Air pollution is the new tobacco says WHO Head

Data from the United Nations health body shows that every day, 93 percent of children under the age of 15 - a full 1.8 billion youngsters, including 630 million under the age of five - breath dangerously polluted air. In low- or middle-income countries, almost 98% of children below the age of five are exposed to the extremely harmful particulate matter PM2.5.

# Household air pollution from cooking and ambient air pollution caused more than 50 per cent of acute lower respiratory infections in children under five years of age in low- and middle-income countries.

The report details many other health problems linked to air pollution exposure, including adverse birth outcomes, effects on neurodevelopment, childhood obesity, lung function, asthma and childhood cancers.

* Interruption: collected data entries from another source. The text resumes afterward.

theorem foldB (l : List Char) : ∀ (s d : Int) (g v : Bool),
    l.foldl pvStep (s, d, g, v) =
      (s + ((l.map PySem.Chars.upperChar).countP (fun c => decide (c ≠ 'S' ∧ c ≠ 'V')) : Int),
       d + (pvDec v (l.map PySem.Chars.upperChar) : Int),
       g || (l.map PySem.Chars.upperChar).contains 'S',
       v || (l.map PySem.Chars.upperChar).contains 'V') := by
  induction l with
  | nil => intro s d g v; simp [pvDec]
  | cons ch t ih =>
      intro s d g v
      rw [List.foldl_cons]
      by_cases hS : PySem.Chars.upperChar ch = 'S'
      · rw [show pvStep (s, d, g, v) ch = (s, d, true, v) by simp [pvStep, hS]]
        rw [ih]
        simp [pvDec, hS]
      · by_cases hV : PySem.Chars.upperChar ch = 'V'
        · rw [show pvStep (s, d, g, v) ch = (s, d, g, true) by simp [pvStep, hV]]
          rw [ih]
          simp [pvDec, hV]
        · rw [show pvStep (s, d, g, v) ch
              = (s + 1, if v ∧ PySem.Chars.upperChar ch = '9' then d + 1 else d, g, v) by
                simp [pvStep, hS, hV]]
          rw [ih]
          simp only [List.map_cons, List.countP_cons, pvDec, if_neg hS, if_neg hV,
            List.contains_cons]
          have h1 : decide (PySem.Chars.upperChar ch ≠ 'S' ∧ PySem.Chars.upperChar ch ≠ 'V') = true := by
            simp [hS, hV]
          have h2 : ('S' == PySem.Chars.upperChar ch) = false := by
            rw [beq_eq_false_iff_ne]; exact fun h => hS h.symm
          have h3 : ('V' == PySem.Chars.upperChar ch) = false := by
            rw [beq_eq_false_iff_ne]; exact fun h => hV h.symm
          rw [h1, h2, h3]
          refine Prod.ext ?_ (Prod.ext ?_ rfl)
          · simp; ring
          · by_cases h9 : v ∧ PySem.Chars.upperChar ch = '9'
            · simp only [if_pos h9]; push_cast; ring
            · simp only [if_neg h9]; push_cast; ring

theorem alt_eq (expanded : String) :
    compute_pic_size_alt expanded =
      (((expanded.toList.map PySem.Chars.upperChar).countP (fun c => decide (c ≠ 'S' ∧ c ≠ 'V')) : Int),
       (pvDec false (expanded.toList.map PySem.Chars.upperChar) : Int),
       (expanded.toList.map PySem.Chars.upperChar).contains 'S') := by
  unfold compute_pic_size_alt
  rw [foldB]
  simp

-- counting '9's after the first V
theorem pvDec_true (l : List Char) : pvDec true l = l.count '9' := by
  induction l with
  | nil => simp [pvDec]
  | cons c t ih =>
      rw [pvDec]
      by_cases hS : c = 'S'
      · rw [if_pos hS, ih, List.count_cons]
        simp [hS]
      · rw [if_neg hS]
        by_cases hV : c = 'V'
        · rw [if_pos hV, ih, List.count_cons]
          simp [hV]
        · rw [if_neg hV, ih, List.count_cons]
          by_cases h9 : c = '9' <;> simp [h9, Nat.add_comm]

theorem pvDec_false (l : List Char) : pvDec false l = (pvAfterV l).count '9' := by
  induction l with
  | nil => simp [pvDec, pvAfterV]
  | cons c t ih =>
      rw [pvDec, pvAfterV]
      by_cases hS : c = 'S'
      · rw [if_pos hS, if_neg (by simp [hS] : ¬ c = 'V'), ih]
      · rw [if_neg hS]
        by_cases hV : c = 'V'
        · rw [if_pos hV, if_pos hV, pvDec_true]
        · rw [if_neg hV, if_neg hV, ih]
          simp

theorem pvAfterV_of_not_mem (l : List Char) (h : 'V' ∉ l) : pvAfterV l = [] := by
  induction l with
  | nil => rfl
  | cons c t ih =>
      rw [pvAfterV, if_neg (by simp at h; exact fun hc => h.1 hc.symm)]
      exact ih (by simp at h; exact h.2)

theorem pvAfterV_filterS (l : List Char) :
    (pvAfterV (l.filter (fun c => c != 'S'))).count '9' = (pvAfterV l).count '9' := by
  induction l with
  | nil => rfl
  | cons c t ih =>
      by_cases hS : c = 'S'
      · rw [List.filter_cons_of_neg (by simp [hS]), pvAfterV,
            if_neg (by simp [hS]), ih]
      · rw [List.filter_cons_of_pos (by simp [hS]), pvAfterV, pvAfterV]
        by_cases hV : c = 'V'
        · rw [if_pos hV, if_pos hV]
          rw [List.count_filter]
          simp
        · rw [if_neg hV, if_neg hV, ih]

-- s.split("V", 1): the worker, then the wrapper
theorem splitV_go_zero (fuel : Nat) (l cur : List Char) (acc : List (List Char)) :
    PySem.Chars.splitOnMax.go ['V'] fuel 0 l cur acc = ((cur.reverse ++ l) :: acc).reverse := by
  cases fuel with
  | zero => rw [PySem.Chars.splitOnMax.go]
  | succ n =>
      cases l with
      | nil =>
          rw [PySem.Chars.splitOnMax.go]
          · simp
          · omega
      | cons c t => rw [PySem.Chars.splitOnMax.go]; simp

theorem splitV_go (fuel : Nat) : ∀ (l cur : List Char) (acc : List (List Char)), l.length ≤ fuel →
    PySem.Chars.splitOnMax.go ['V'] fuel 1 l cur acc =
      acc.reverse ++ (if 'V' ∈ l then [cur.reverse ++ l.takeWhile (fun c => c != 'V'), pvAfterV l]
                      else [cur.reverse ++ l]) := by
  induction fuel with
  | zero =>
      intro l cur acc h
      have hl : l = [] := by cases l <;> simp_all
      subst hl
      rw [PySem.Chars.splitOnMax.go]
      simp
  | succ n ih =>
      intro l cur acc h
      cases l with
      | nil =>
          rw [PySem.Chars.splitOnMax.go]
          · simp
          · omega
      | cons c t =>
          rw [PySem.Chars.splitOnMax.go]
          rw [if_neg (by omega : ¬ (1:Nat) = 0)]
          by_cases hV : c = 'V'
          · rw [if_pos (by simp [hV, List.isPrefixOf])]
            have : List.drop (['V'].length) (c :: t) = t := by simp
            rw [this, splitV_go_zero]
            rw [if_pos (by simp [hV])]
            rw [pvAfterV, if_pos hV, List.takeWhile_cons]
            simp [hV]
          · rw [if_neg (by simp [List.isPrefixOf, Ne.symm hV])]
            rw [ih t (c :: cur) acc (by simp at h; omega)]
            by_cases hm : 'V' ∈ t
            · rw [if_pos hm, if_pos (by simp [hm])]
              rw [pvAfterV, if_neg hV, List.takeWhile_cons]
              simp
              exact hV
            · rw [if_neg hm, if_neg (by simp [hm, Ne.symm hV])]
              simp

theorem splitV (u : List Char) :
    PySem.Chars.splitOnMax u ['V'] 1 =
      if 'V' ∈ u then [u.takeWhile (fun c => c != 'V'), pvAfterV u] else [u] := by
  unfold PySem.Chars.splitOnMax
  rw [if_neg (by omega : ¬ (1:Int) < 0)]
  rw [show (1:Int).toNat = 1 from rfl]
  rw [splitV_go (u.length + 1) u [] [] (by omega)]
  simp

theorem isIn_single (a : Char) (s : String) :
    PySem.Str.isIn (String.ofList [a]) s = s.toList.contains a := by
  have htl : (String.ofList [a]).toList = [a] := String.toList_ofList
  by_cases h : a ∈ s.toList
  · rw [List.contains_eq_mem, decide_eq_true h]
    exact (PySem.Str.isIn_iff_infix _ _).mpr
      (by rw [htl]; exact (List.singleton_infix_iff a s.toList).mpr h)
  · rw [List.contains_eq_mem, decide_eq_false h]
    by_contra hc
    rw [Bool.not_eq_false] at hc
    have hin := (PySem.Str.isIn_iff_infix _ _).mp hc
    rw [htl] at hin
    exact h ((List.singleton_infix_iff a s.toList).mp hin)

"New and emerging evidence on effects of ambient and household air pollution on birth weight in India make it necessary for us to address air pollution as a risk factor for both Non-Communicable Diseases and maternal and child health", Kalpana Balakrishnan, lead author of the Tamil Nadu study and a WHO specialist advisor for the conference, said. Additionally, some pollutants reach peak concentrations lower to the ground, where children are breathing.

Air pollution continued to worsen in the Indian capital New Delhi ahead of Diwali, the festival of lights, with a thick haze engulfing parts of the city on Monday. He said that 90 percent of the world population suffers from toxic air and it affects children worse than adults.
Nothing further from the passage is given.